A rectangle has a length of 3 units and a width of 39 units. Which expression gives the area, in...

1. TRANSLATE the problem information

• Given information:
  • Rectangle has \(\mathrm{length = 3\;units}\)
  • Rectangle has \(\mathrm{width = 39\;units}\)
  • Need to find expression for area in square units

2. INFER the approach

• To find area of a rectangle, we multiply \(\mathrm{length \times width}\)
• This means we need the expression: \(\mathrm{3 \times 39}\)

3. Evaluate the answer choices

• Check each option against our area expression:
  • A. \(\mathrm{2(3 + 39)}\): This adds the dimensions then doubles it - that's the perimeter formula
  • B. \(\mathrm{2(3 \times 39)}\): This multiplies the dimensions then doubles it - that's twice the area
  • C. \(\mathrm{3 + 39}\): This just adds the dimensions - not area
  • D. \(\mathrm{3 \times 39}\): This multiplies the dimensions - exactly what we need for area

Answer: D. \(\mathrm{3 \times 39}\)

Why Students Usually Falter on This Problem

Most Common Error Path:

Conceptual confusion about area vs. perimeter: Students mix up the formulas for area and perimeter of rectangles.

They remember that rectangles involve adding and multiplying the dimensions, but can't recall which operation goes with which measurement. Since choice A shows \(\mathrm{2(3 + 39)}\), they might think "that looks like a rectangle formula" without recognizing it's actually the perimeter formula (2 times the sum of length and width).

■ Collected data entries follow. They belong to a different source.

-- pv_equiv track=rewrite | github.com/Mustapha-aneen/Codeworld | myapp/views.py | slug_concat
-- ===== SOURCE A (Python) =====
-- def slug_concat(title):
--   s = title
--   c = ""
--   l = len(s.split(" "))
--   for i in range(l):
--     c += (s.split(" ")[i]+"-")
--   rem = ""
--   for i,v in enumerate(c):
--     if i != len(c)-1:
--       rem += v
--     else:
--       break
--   return rem
-- ===== SOURCE B (Python) =====
-- def slug_concat(title):
--   out = ""
--   for ch in title:
--     out += "-" if ch == " " else ch
--   return out
-- ===== Notes on version B (the rewrite author's own statement) =====
-- stated objective: faster
-- what changed: B replaces A's pipeline (split on spaces, re-split once per loop iteration, join words with a hyphen separator, then an enumerate loop to strip the trailing separator) with a single character-level pass substituting a hyphen for each space.
import Mathlib
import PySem

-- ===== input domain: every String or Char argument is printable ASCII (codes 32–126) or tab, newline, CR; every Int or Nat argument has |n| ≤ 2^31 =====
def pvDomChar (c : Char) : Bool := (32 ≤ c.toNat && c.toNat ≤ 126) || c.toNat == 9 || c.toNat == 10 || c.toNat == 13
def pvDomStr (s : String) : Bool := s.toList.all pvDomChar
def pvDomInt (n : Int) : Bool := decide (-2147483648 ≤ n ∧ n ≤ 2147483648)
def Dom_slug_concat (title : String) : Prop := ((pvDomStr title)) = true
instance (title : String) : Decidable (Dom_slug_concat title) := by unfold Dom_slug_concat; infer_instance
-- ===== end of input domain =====

-- B does a single character pass replacing each ' ' by '-' instead of A's split/join/trim pipeline (simpler decomposition, same return value).

-- ===== PORT A =====
-- second loop of A: for i,v in enumerate(c): if i != len(c)-1: rem += v else: break
def slugRemLoop (total : Nat) (i : Nat) (cs : List Char) (acc : List Char) : List Char :=
  match cs with
  | [] => acc
  | v :: rest =>
    if i ≠ total - 1 then slugRemLoop total (i + 1) rest (acc ++ [v])
    else acc

def slugCLoop (s : List Char) : List Char :=
  (PySem.List.pyRange 0 (((PySem.Chars.splitOn s [' ']).length : Int)) 1).foldl
    (fun c i => c ++ (PySem.List.pyGetD (PySem.Chars.splitOn s [' ']) i [] ++ ['-'])) []

def slugConcatChars (s : List Char) : List Char :=
  slugRemLoop (slugCLoop s).length 0 (slugCLoop s) []

def slug_concat (title : String) : String :=
  String.ofList (slugConcatChars title.toList)

-- ===== PORT B =====
def slug_concat_alt (title : String) : String :=
  String.ofList (title.toList.foldl (fun acc ch => acc ++ [if ch = ' ' then '-' else ch]) [])

-- ===== PRECONDITION & SPEC =====
def Spec_slug_concat (title : String) (out : String) : Prop := out = slug_concat_alt title
instance (title : String) (out : String) : Decidable (Spec_slug_concat title out) := by unfold Spec_slug_concat; infer_instance

-- ===== CLAIM (what is proved, stated in full; the proofs are below) =====
def Claim_equal_slug_concat : Prop := ∀ (title : String), Dom_slug_concat title → Spec_slug_concat title (slug_concat title)

-- ===== LEMMAS AND PROOFS =====

-- reference form of Python's s.split(" ") on a char list
def slugSplit (pre : List Char) : List Char → List (List Char)
  | [] => [pre]
  | ch :: rest => if ch = ' ' then pre :: slugSplit [] rest else slugSplit (pre ++ [ch]) rest

lemma slugSplit_go (fuel : Nat) : ∀ (l cur : List Char) (acc : List (List Char)), l.length < fuel →
    PySem.Chars.splitOn.go [' '] fuel l cur acc = acc.reverse ++ slugSplit cur.reverse l := by
  induction fuel with
  | zero => intro l cur acc h; omega
  | succ fuel ih =>
    intro l cur acc h
    cases l with
    | nil => simp [PySem.Chars.splitOn.go, slugSplit]
    | cons ch rest =>
      by_cases hc : ch = ' '
      · subst hc
        simp only [PySem.Chars.splitOn.go, List.isPrefixOf, slugSplit]
        simp only [List.length_cons] at h
        rw [if_pos (by decide), show List.drop [' '].length (' ' :: rest) = rest from rfl,
          ih rest [] (cur.reverse :: acc) (by omega)]
        simp
      · simp only [PySem.Chars.splitOn.go, slugSplit]
        simp only [List.length_cons] at h
        rw [if_neg (by simp only [List.isPrefixOf, Bool.and_eq_true, beq_iff_eq]; exact fun h => hc h.1.symm), ih rest (ch :: cur) acc (by omega)]
        simp [hc]

lemma splitOn_space (s : List Char) :
    PySem.Chars.splitOn s [' '] = slugSplit [] s := by
  have := slugSplit_go (s.length + 1) s [] [] (by omega)
  simpa [PySem.Chars.splitOn] using this

lemma slugRemLoop_dropLast : ∀ (cs : List Char) (i : Nat) (acc : List Char),
    slugRemLoop (i + cs.length) i cs acc = acc ++ cs.dropLast := by
  intro cs
  induction cs with
  | nil => intro i acc; simp [slugRemLoop]
  | cons v rest ih =>
    intro i acc
    cases rest with
    | nil => simp only [slugRemLoop, List.length_cons]; rw [if_neg (by simp)]; simp
    | cons w rest' =>
      rw [slugRemLoop]
      rw [if_pos (by simp only [List.length_cons]; omega)]
      have hih := ih (i + 1) (acc ++ [v])
      simp only [List.length_cons] at hih ⊢
      rw [show i + (rest'.length + 1 + 1) = i + 1 + (rest'.length + 1) from by omega, hih]
      simp

lemma slugSplit_flatten (s : List Char) : ∀ (pre : List Char),
    ((slugSplit pre s).map (· ++ ['-'])).flatten
      = pre ++ (s.map (fun ch => if ch = ' ' then '-' else ch)) ++ ['-'] := by
  induction s with
  | nil => intro pre; simp [slugSplit]
  | cons ch rest ih =>
    intro pre
    by_cases hc : ch = ' '
    · subst hc
      simp [slugSplit, ih []]
    · simp [slugSplit, hc, ih (pre ++ [ch])]

lemma slugConcatChars_eq (s : List Char) :
    slugConcatChars s = s.map (fun ch => if ch = ' ' then '-' else ch) := by
  unfold slugConcatChars slugCLoop
  have hfold :
      (PySem.List.pyRange 0 ((PySem.Chars.splitOn s [' ']).length : Int) 1).foldl
        (fun c i => c ++ (PySem.List.pyGetD (PySem.Chars.splitOn s [' ']) i [] ++ ['-'])) []
      = ((PySem.Chars.splitOn s [' ']).map (· ++ ['-'])).flatten := by
    rw [show (fun (c : List Char) (i : Int) =>
          c ++ (PySem.List.pyGetD (PySem.Chars.splitOn s [' ']) i [] ++ ['-']))
        = (fun c i => c ++ (fun j => PySem.List.pyGetD (PySem.Chars.splitOn s [' ']) j [] ++ ['-']) i)
        from rfl]
    rw [PySem.List.foldl_append_eq_flatMap]
    rw [List.flatMap_def]
    have : (PySem.List.pyRange 0 ((PySem.Chars.splitOn s [' ']).length : Int) 1).map
        (fun j => PySem.List.pyGetD (PySem.Chars.splitOn s [' ']) j [] ++ ['-'])
        = ((PySem.List.pyRange 0 ((PySem.Chars.splitOn s [' ']).length : Int) 1).map
            (fun j => PySem.List.pyGetD (PySem.Chars.splitOn s [' ']) j [])).map (· ++ ['-']) := by
      simp [List.map_map]
    rw [this]
    have hlen : ((PySem.Chars.splitOn s [' ']).length : Int)
        = PySem.List.len (PySem.Chars.splitOn s [' ']) := by
      simp [PySem.List.len_eq]
    rw [hlen, PySem.List.map_pyGetD_pyRange_zero]
    simp
  rw [hfold]
  rw [show ((PySem.Chars.splitOn s [' ']).map (· ++ ['-'])).flatten.length
        = 0 + ((PySem.Chars.splitOn s [' ']).map (· ++ ['-'])).flatten.length from (Nat.zero_add _).symm,
      slugRemLoop_dropLast]
  rw [splitOn_space, slugSplit_flatten s []]
  simp

-- ===== VERDICT (by name: the statement is the Claim_ definition above) =====
theorem slug_concat_spec : Claim_equal_slug_concat := by
  intro title _
  unfold Spec_slug_concat slug_concat slug_concat_alt
  rw [slugConcatChars_eq, PySem.List.foldl_append_singleton_eq_map]
  simp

This may lead them to select Choice A (\(\mathrm{2(3 + 39)}\)).

The Bottom Line:

This problem tests whether students can distinguish between area (multiply the dimensions) and perimeter (add the dimensions, then double). The key insight is remembering that area always involves multiplication of dimensions, while perimeter involves addition.